Se estremeció cuando se dio cuenta. Después, se calmó. Probablemente esa casa, de planta baja, tuviera una puerta trasera, o varias. O fuera una especie de callejón de paso para otras calles u otros lugares de esa manzana. Cuando pudiera caminar, iría a investigar. Realmente no era una cosa para preocuparse. Su mente, lógica a ultranza, encontraba miles de explicaciones para ese hecho en concreto. Todo estaba en orden, aunque esto le hacía pensar en otra cosa que no fuera su maldito aburrimiento. Al día siguiente, se había olvidado del asunto, pero volvió con fuerza, un poco más cada día, en los días siguientes. Y se convirtió en una verdadera obsesión. ¿Qué pasaba con la gente? ¿Por qué nadie salía?

Su cabeza daba mil vueltas. Encontraba mil posibles explicaciones pero no podía soportar el no saber cuál era la verdadera. Al cabo de quince días, la situación se hizo insoportable.

El amigo que solía venir a visitarle, el único que de vez en cuando se dejaba caer por allí, esta vez no acababa de llegar. Quería mandarle a investigar. Que mirara por el otro lado de la casa. Que vigilara qué salidas había. No se atrevía a pedirle que entrara él en la casa pero que buscara y rebuscara por el exterior. Algo tenía que haber y algo tenía que suceder en esa casa con tanta gente entrando en ella y ninguna, ninguna saliendo de allí. al menos, que él supiera. Y él quería saber, necesitaba saber.

El amigo apareció un día y rápidamente fue enviado a la misión. Volvió sin nada. Dijo que había dado vueltas a la manzana, preguntado a los vecinos, mirada y remirada la calle de atrás e incluso que había hablado con un guardia que estaba por allí. Nadie sabía nada y nadie se había fijado en eso de que entrara mucha gente. A algún sitio irían le contestó un jubilado que parecía no tener nada que hacer y que daba vueltas por la calle, casi arrastrando sus pies.

Tres días estuvo investigando el amigo pero no encontró nada extraño. No obstante, él mismo empezó a intrigarse con aquello. Y empezó a acudir a ver a su amigo cada vez con más frecuencia. La gente seguía entrando por aquella puerta. Y nadie volvía a salir. Ellos, al menos, no lo veían.

Ambos daban vueltas en su cabeza y no cesaban de hablar de ello. Con nadie más lo comentaron para no ser tomados por locos. Y el tiempo fue pasando y las estadísticas de desaparecidos aumentaban. Varias veces más, el amigo se atrevió a indagar y preguntar. Siempre con el mismo resultado. Todo el mundo veía entrar a la gente por aquella puerta pero nadie sabía que pasaba con ellos.
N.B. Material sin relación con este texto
-- pv_equiv track=rewrite | github.com/David-TMP/advent_of_code_2024 | day15/day15.py | find_walls
-- ===== SOURCE A (Python) =====
-- def find_walls(sub_grid, move):
--     if move == '<' or move == '^':
--         for i in reversed(range(len(sub_grid))):
--             if sub_grid[i] == ".":
--                 if move == "<":
--                     return i
--                 elif move == "^":
--                     return abs(i-len(sub_grid))
--             elif sub_grid[i] == "#":
--                 return -1
--     else:
--         for x, element in enumerate(sub_grid):
--             if element == ".":
--                 return x
--             elif element == "#":
--                 return -1
-- ===== SOURCE B (Python) =====
-- def find_walls(sub_grid, move):
--     # Orient the scan: '<' and '^' scan from the far end, so reverse once.
--     if move == '<' or move == '^':
--         seq = sub_grid[::-1]
--     else:
--         seq = sub_grid
--     try:
--         d = seq.index('.')
--     except ValueError:
--         d = None
--     try:
--         w = seq.index('#')
--     except ValueError:
--         w = None
--     if d is None and w is None:
--         return None
--     if w is not None and (d is None or w < d):
--         return -1
--     if move == '<':
--         return len(sub_grid) - 1 - d
--     elif move == '^':
--         return d + 1
--     else:
--         return d
-- ===== Notes on version B (the rewrite author's own statement) =====
-- stated objective: alternative
-- what changed: A does a single early-exit scan in the chosen direction with per-direction index arithmetic inside the loop; B reverses the list once for '<'/'^', locates the first '.' and first '#' with index(), compares the two positions to decide wall-vs-free, and maps the oriented index back at the end.
-- outside the precondition, e.g. on find_walls(['O'], '>'): A returns None, B returns None
import Mathlib
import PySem

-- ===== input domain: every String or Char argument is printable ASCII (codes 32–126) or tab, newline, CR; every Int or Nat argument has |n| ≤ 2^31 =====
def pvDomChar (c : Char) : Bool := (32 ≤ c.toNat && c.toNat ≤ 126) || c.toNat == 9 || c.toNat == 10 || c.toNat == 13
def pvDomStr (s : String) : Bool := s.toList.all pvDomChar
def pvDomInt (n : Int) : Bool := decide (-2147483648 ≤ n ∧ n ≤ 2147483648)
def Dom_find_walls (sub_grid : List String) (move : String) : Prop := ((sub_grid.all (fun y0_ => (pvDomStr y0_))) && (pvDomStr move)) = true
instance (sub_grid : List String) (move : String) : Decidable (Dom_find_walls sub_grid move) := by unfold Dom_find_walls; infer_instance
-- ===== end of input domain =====

-- B re-decomposes A's single early-exit directional scan into: orient the list once
-- (reverse for '<'/'^'), find the first '.' and first '#' with index?, compare, then map
-- the oriented index back; objective: alternative decomposition, same cost.

-- ===== PORT A =====
-- loop `for i in reversed(range(len(sub_grid)))`; n is len(sub_grid) (constant during the
-- loop); every i in the index list is < sub_grid.length, so getD never hits its default.
def findWallsRev (sub_grid : List String) (n : Int) (move : String) : List Nat → Option Int
  | [] => none
  | i :: rest =>
    if sub_grid.getD i "" = "." then
      if move = "<" then some (i : Int)
      else if move = "^" then some (((i : Int) - n).natAbs : Int)
      else findWallsRev sub_grid n move rest
    else if sub_grid.getD i "" = "#" then some (-1)
    else findWallsRev sub_grid n move rest

-- loop `for x, element in enumerate(sub_grid)`
def findWallsFwd : List (Int × String) → Option Int
  | [] => none
  | (x, element) :: rest =>
    if element = "." then some x
    else if element = "#" then some (-1)
    else findWallsFwd rest

-- Python returns None when the loop finds neither '.' nor '#'; that is outside
-- Pre_find_walls and this port returns -2 there.
def find_walls (sub_grid : List String) (move : String) : Int :=
  (if move = "<" ∨ move = "^" then
    findWallsRev sub_grid (sub_grid.length : Int) move (List.range sub_grid.length).reverse
  else
    findWallsFwd (PySem.List.enumerate sub_grid 0)).getD (-2)

-- ===== PORT B =====
-- `if move=='<': return len-1-d  elif move=='^': return d+1  else: return d`
def fwMapBack (sub_grid : List String) (move : String) (d : Nat) : Int :=
  if move = "<" then (sub_grid.length : Int) - 1 - (d : Int)
  else if move = "^" then (d : Int) + 1
  else (d : Int)

-- Python B returns None when both index calls fail; outside Pre_find_walls, -3 here.
def find_walls_alt (sub_grid : List String) (move : String) : Int :=
  let seq := if move = "<" ∨ move = "^" then sub_grid.reverse else sub_grid
  match PySem.List.index? seq ".", PySem.List.index? seq "#" with
  | none, none => -3
  | none, some _ => -1
  | some d, some w => if w < d then -1 else fwMapBack sub_grid move d
  | some d, none => fwMapBack sub_grid move d

-- ===== PRECONDITION & SPEC =====
-- Pre_ excludes exactly the inputs on which Python A falls off its loop and returns None
-- (no "." and no "#" element), which is not an int.
def Pre_find_walls (sub_grid : List String) (move : String) : Prop :=
  "." ∈ sub_grid ∨ "#" ∈ sub_grid
instance (sub_grid : List String) (move : String) : Decidable (Pre_find_walls sub_grid move) := by unfold Pre_find_walls; infer_instance

def pvWitness_find_walls : List String × String := (["O", "."], "<")

def Spec_find_walls (sub_grid : List String) (move : String) (out : Int) : Prop := out = find_walls_alt sub_grid move
instance (sub_grid : List String) (move : String) (out : Int) : Decidable (Spec_find_walls sub_grid move out) := by unfold Spec_find_walls; infer_instance

-- ===== CLAIM (what is proved, stated in full; the proofs are below) =====
def Claim_equal_find_walls : Prop := ∀ (sub_grid : List String) (move : String), Dom_find_walls sub_grid move → Pre_find_walls sub_grid move → Spec_find_walls sub_grid move (find_walls sub_grid move)

-- ===== LEMMAS AND PROOFS =====

-- first element of l that is "." or "#", as (isDot, position)
def firstHit : List String → Option (Bool × Nat)
  | [] => none
  | e :: rest =>
    if e = "." then some (true, 0)
    else if e = "#" then some (false, 0)
    else (firstHit rest).map (fun p => (p.1, p.2 + 1))

theorem firstHit_eq (l : List String) :
    firstHit l =
      match PySem.List.index? l ".", PySem.List.index? l "#" with
      | none, none => none
      | some d, none => some (true, d)
      | none, some w => some (false, w)
      | some d, some w =>
          if d < w then some (true, d) else if w < d then some (false, w) else none := by
  induction l with
  | nil => simp [firstHit, PySem.List.index?]
  | cons e rest ih =>
    by_cases h1 : e = "."
    · subst h1
      rw [show firstHit ("." :: rest) = some (true, 0) from rfl,
        PySem.List.index?_cons_self .., PySem.List.index?_cons_of_ne rest (by decide : ("." : String) ≠ "#")]
      cases PySem.List.index? rest "#" <;> simp
    · by_cases h2 : e = "#"
      · subst h2
        rw [show firstHit ("#" :: rest) = some (false, 0) from rfl,
          PySem.List.index?_cons_self .., PySem.List.index?_cons_of_ne rest (by decide : ("#" : String) ≠ ".")]
        cases PySem.List.index? rest "." <;> simp
      · rw [show firstHit (e :: rest) = (firstHit rest).map (fun p => (p.1, p.2 + 1)) by
            simp [firstHit, h1, h2],
          PySem.List.index?_cons_of_ne rest h1,
          PySem.List.index?_cons_of_ne rest h2, ih]
        cases hd : PySem.List.index? rest "." with
        | none => cases hw : PySem.List.index? rest "#" <;> simp
        | some d =>
          cases hw : PySem.List.index? rest "#" with
          | none => simp
          | some w =>
            by_cases hlt : d < w
            · simp [hlt, (by omega : d + 1 < w + 1)]
            · by_cases hgt : w < d
              · simp [hlt, hgt, (by omega : w + 1 < d + 1)]
              · simp [hlt, hgt]

theorem index?_ne_same (l : List String) (k : Nat)
    (h1 : PySem.List.index? l "." = some k) (h2 : PySem.List.index? l "#" = some k) : False := by
  obtain ⟨hk, he, -⟩ := PySem.List.getElem_of_index?_eq_some h1
  obtain ⟨hk2, he2, -⟩ := PySem.List.getElem_of_index?_eq_some h2
  rw [he] at he2
  exact absurd he2 (by decide)

theorem fwd_eq (l : List String) (s : Int) :
    findWallsFwd (PySem.List.enumerate l s) =
      (firstHit l).map (fun p => if p.1 then s + (p.2 : Int) else -1) := by
  induction l generalizing s with
  | nil => rfl
  | cons e rest ih =>
    rw [PySem.List.enumerate_cons]
    by_cases h1 : e = "."
    · simp [findWallsFwd, firstHit, h1]
    · by_cases h2 : e = "#"
      · simp [findWallsFwd, firstHit, h2]
      · rw [show findWallsFwd ((s, e) :: PySem.List.enumerate rest (s + 1))
              = findWallsFwd (PySem.List.enumerate rest (s + 1)) by
            simp [findWallsFwd, h1, h2],
          ih, show firstHit (e :: rest) = (firstHit rest).map (fun p => (p.1, p.2 + 1)) by
            simp [firstHit, h1, h2]]
        cases firstHit rest with
        | none => rfl
        | some p =>
          rcases p with ⟨b, j⟩
          cases b <;> simp [Int.add_comm, Int.add_left_comm]

-- the loop only looks at indices in its index list, so a last element it never
-- visits can be dropped from the grid (n stays fixed)
theorem findWallsRev_append (g : List String) (a : String) (n : Int) (move : String)
    (idxs : List Nat) (h : ∀ i ∈ idxs, i < g.length) :
    findWallsRev (g ++ [a]) n move idxs = findWallsRev g n move idxs := by
  induction idxs with
  | nil => rfl
  | cons i rest ih =>
    have hi : i < g.length := h i (List.mem_cons_self ..)
    have hget : (g ++ [a]).getD i "" = g.getD i "" := by
      simp [List.getD, List.getElem?_append_left hi]
    have hrest := ih (fun j hj => h j (List.mem_cons_of_mem _ hj))
    simp only [findWallsRev, hget, hrest]

-- value A returns when it stops at original index i ('<' or '^' only)
def retA (n : Int) (move : String) (i : Nat) : Int :=
  if move = "<" then (i : Int) else (((i : Int) - n).natAbs : Int)

theorem rev_eq (g : List String) (n : Int) (move : String)
    (hm : move = "<" ∨ move = "^") :
    findWallsRev g n move (List.range g.length).reverse =
      (firstHit g.reverse).map
        (fun p => if p.1 then retA n move (g.length - 1 - p.2) else -1) := by
  induction g using List.reverseRecOn with
  | nil => rfl
  | append_singleton g a ih =>
    rw [show (g ++ [a]).length = g.length + 1 by simp, List.range_succ, List.reverse_append]
    by_cases h1 : a = "."
    · subst h1
      rcases hm with hm | hm <;> subst hm <;>
        simp [findWallsRev, retA, firstHit]
    · by_cases h2 : a = "#"
      · subst h2
        simp [findWallsRev, h1, firstHit]
      · have hskip : findWallsRev (g ++ [a]) n move ([g.length].reverse ++ (List.range g.length).reverse)
            = findWallsRev (g ++ [a]) n move (List.range g.length).reverse := by
          simp [findWallsRev, h1, h2]
        rw [hskip, findWallsRev_append g a n move _
            (fun i hi => by simpa using List.mem_range.mp (List.mem_reverse.mp hi)), ih]
        rw [show (g ++ [a]).reverse = a :: g.reverse by simp,
          show firstHit (a :: g.reverse) = (firstHit g.reverse).map (fun p => (p.1, p.2 + 1)) by
            simp [firstHit, h1, h2]]
        cases firstHit g.reverse with
        | none => rfl
        | some p =>
          rcases p with ⟨b, j⟩
          cases b
          · rfl
          · simp only [Option.map]
            simp
            congr 1
            omega

theorem mapBack_eq_retA (g : List String) (move : String) (d : Nat)
    (hm : move = "<" ∨ move = "^") (hd : d < g.length) :
    fwMapBack g move d = retA (g.length : Int) move (g.length - 1 - d) := by
  rcases hm with hm | hm <;> subst hm
  · unfold fwMapBack retA
    rw [if_pos rfl, if_pos rfl]
    omega
  · unfold fwMapBack retA
    rw [if_neg (by decide : ¬ ("^" : String) = "<"), if_pos rfl,
      if_neg (by decide : ¬ ("^" : String) = "<")]
    omega

-- ===== VERDICT (by name: the statement is the Claim_ definition above) =====
theorem find_walls_spec : Claim_equal_find_walls := by
  intro sub_grid move _ hpre
  unfold Spec_find_walls find_walls find_walls_alt
  by_cases hm : move = "<" ∨ move = "^"
  · simp only [if_pos hm]
    rw [rev_eq sub_grid (sub_grid.length : Int) move hm, firstHit_eq]
    have hpre' : PySem.List.index? sub_grid.reverse "." ≠ none
        ∨ PySem.List.index? sub_grid.reverse "#" ≠ none := by
      rcases hpre with h | h
      · exact Or.inl (by rw [Ne, PySem.List.index?_eq_none_iff]; simpa using h)
      · exact Or.inr (by rw [Ne, PySem.List.index?_eq_none_iff]; simpa using h)
    cases hd : PySem.List.index? sub_grid.reverse "." with
    | none =>
      cases hw : PySem.List.index? sub_grid.reverse "#" with
      | none => rw [hd, hw] at hpre'; simp at hpre'
      | some w => rfl
    | some d =>
      have hdlen : d < sub_grid.length := by
        obtain ⟨hk, -, -⟩ := PySem.List.getElem_of_index?_eq_some hd
        simpa using hk
      cases hw : PySem.List.index? sub_grid.reverse "#" with
      | none =>
        simp only [Option.map_some, Option.getD_some]
        exact (mapBack_eq_retA sub_grid move d hm hdlen).symm
      | some w =>
        by_cases hlt : d < w
        · simp only [if_pos hlt, Option.map_some, Option.getD_some,
            if_neg (by omega : ¬ w < d)]
          exact (mapBack_eq_retA sub_grid move d hm hdlen).symm
        · have hne : w ≠ d := fun h => index?_ne_same _ d hd (h ▸ hw)
          have hgt : w < d := by omega
          simp [hlt, hgt]
  · simp only [if_neg hm]
    rw [not_or] at hm
    rw [fwd_eq sub_grid 0, firstHit_eq]
    have hpre' : PySem.List.index? sub_grid "." ≠ none
        ∨ PySem.List.index? sub_grid "#" ≠ none := by
      rcases hpre with h | h
      · exact Or.inl (by rw [Ne, PySem.List.index?_eq_none_iff]; simpa using h)
      · exact Or.inr (by rw [Ne, PySem.List.index?_eq_none_iff]; simpa using h)
    cases hd : PySem.List.index? sub_grid "." with
    | none =>
      cases hw : PySem.List.index? sub_grid "#" with
      | none => rw [hd, hw] at hpre'; simp at hpre'
      | some w => rfl
    | some d =>
      cases hw : PySem.List.index? sub_grid "#" with
      | none => simp [fwMapBack, hm.1, hm.2]
      | some w =>
        by_cases hlt : d < w
        · have hwd : ¬ w < d := by omega
          simp [hlt, hwd, fwMapBack, hm.1, hm.2]
        · have hne : w ≠ d := fun h => index?_ne_same _ d hd (h ▸ hw)
          have hgt : w < d := by omega
          simp [hlt, hgt]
Pasaron los días y las semanas. Más de dos años pasó sentado en aquella silla. Un buen día, el médico le dijo que ya podía levantarse e ir caminando. Con paciencia, despacio y cada día un poco más. Había que acostumbrar otra vez a sus piernas a caminar. Tenía que volver a aprender a andar.

Primero apoyado en muletas, después con un solo bastón. Su motivación era máxima: tenía que ver, por sí mismo, qué pasaba con la maldita puerta y con la maldita gente.

Ya caminaba bastante bien. Aquel día se colocó a la orilla de la puerta y fue preguntando a los que entraban. Muchos le miraban pero no contestaban aunque dibujaban una ligera sonrisa y otros, extrañados, le respondían siempre lo mismo: esta es mi casa. Él no tenía llave para entrar y nadie de los vecinos le dejaba pasar.

Rodeó la manzana. Para su sorpresa, descubrió que la parte de atrás no existía. Parece que hubiera desaparecido. Él nunca la había visto pero su amigo se la había descrito con todo lujo de detalles. Horrorizado, intentó volver a la puerta que estaba enfrente de su casa.

No podía correr todavía aunque lo intentó cuando vio que su amigo giraba la llave y entraba por aquella maldita puerta. Juraría que le sonrió antes de que la puerta se cerrara.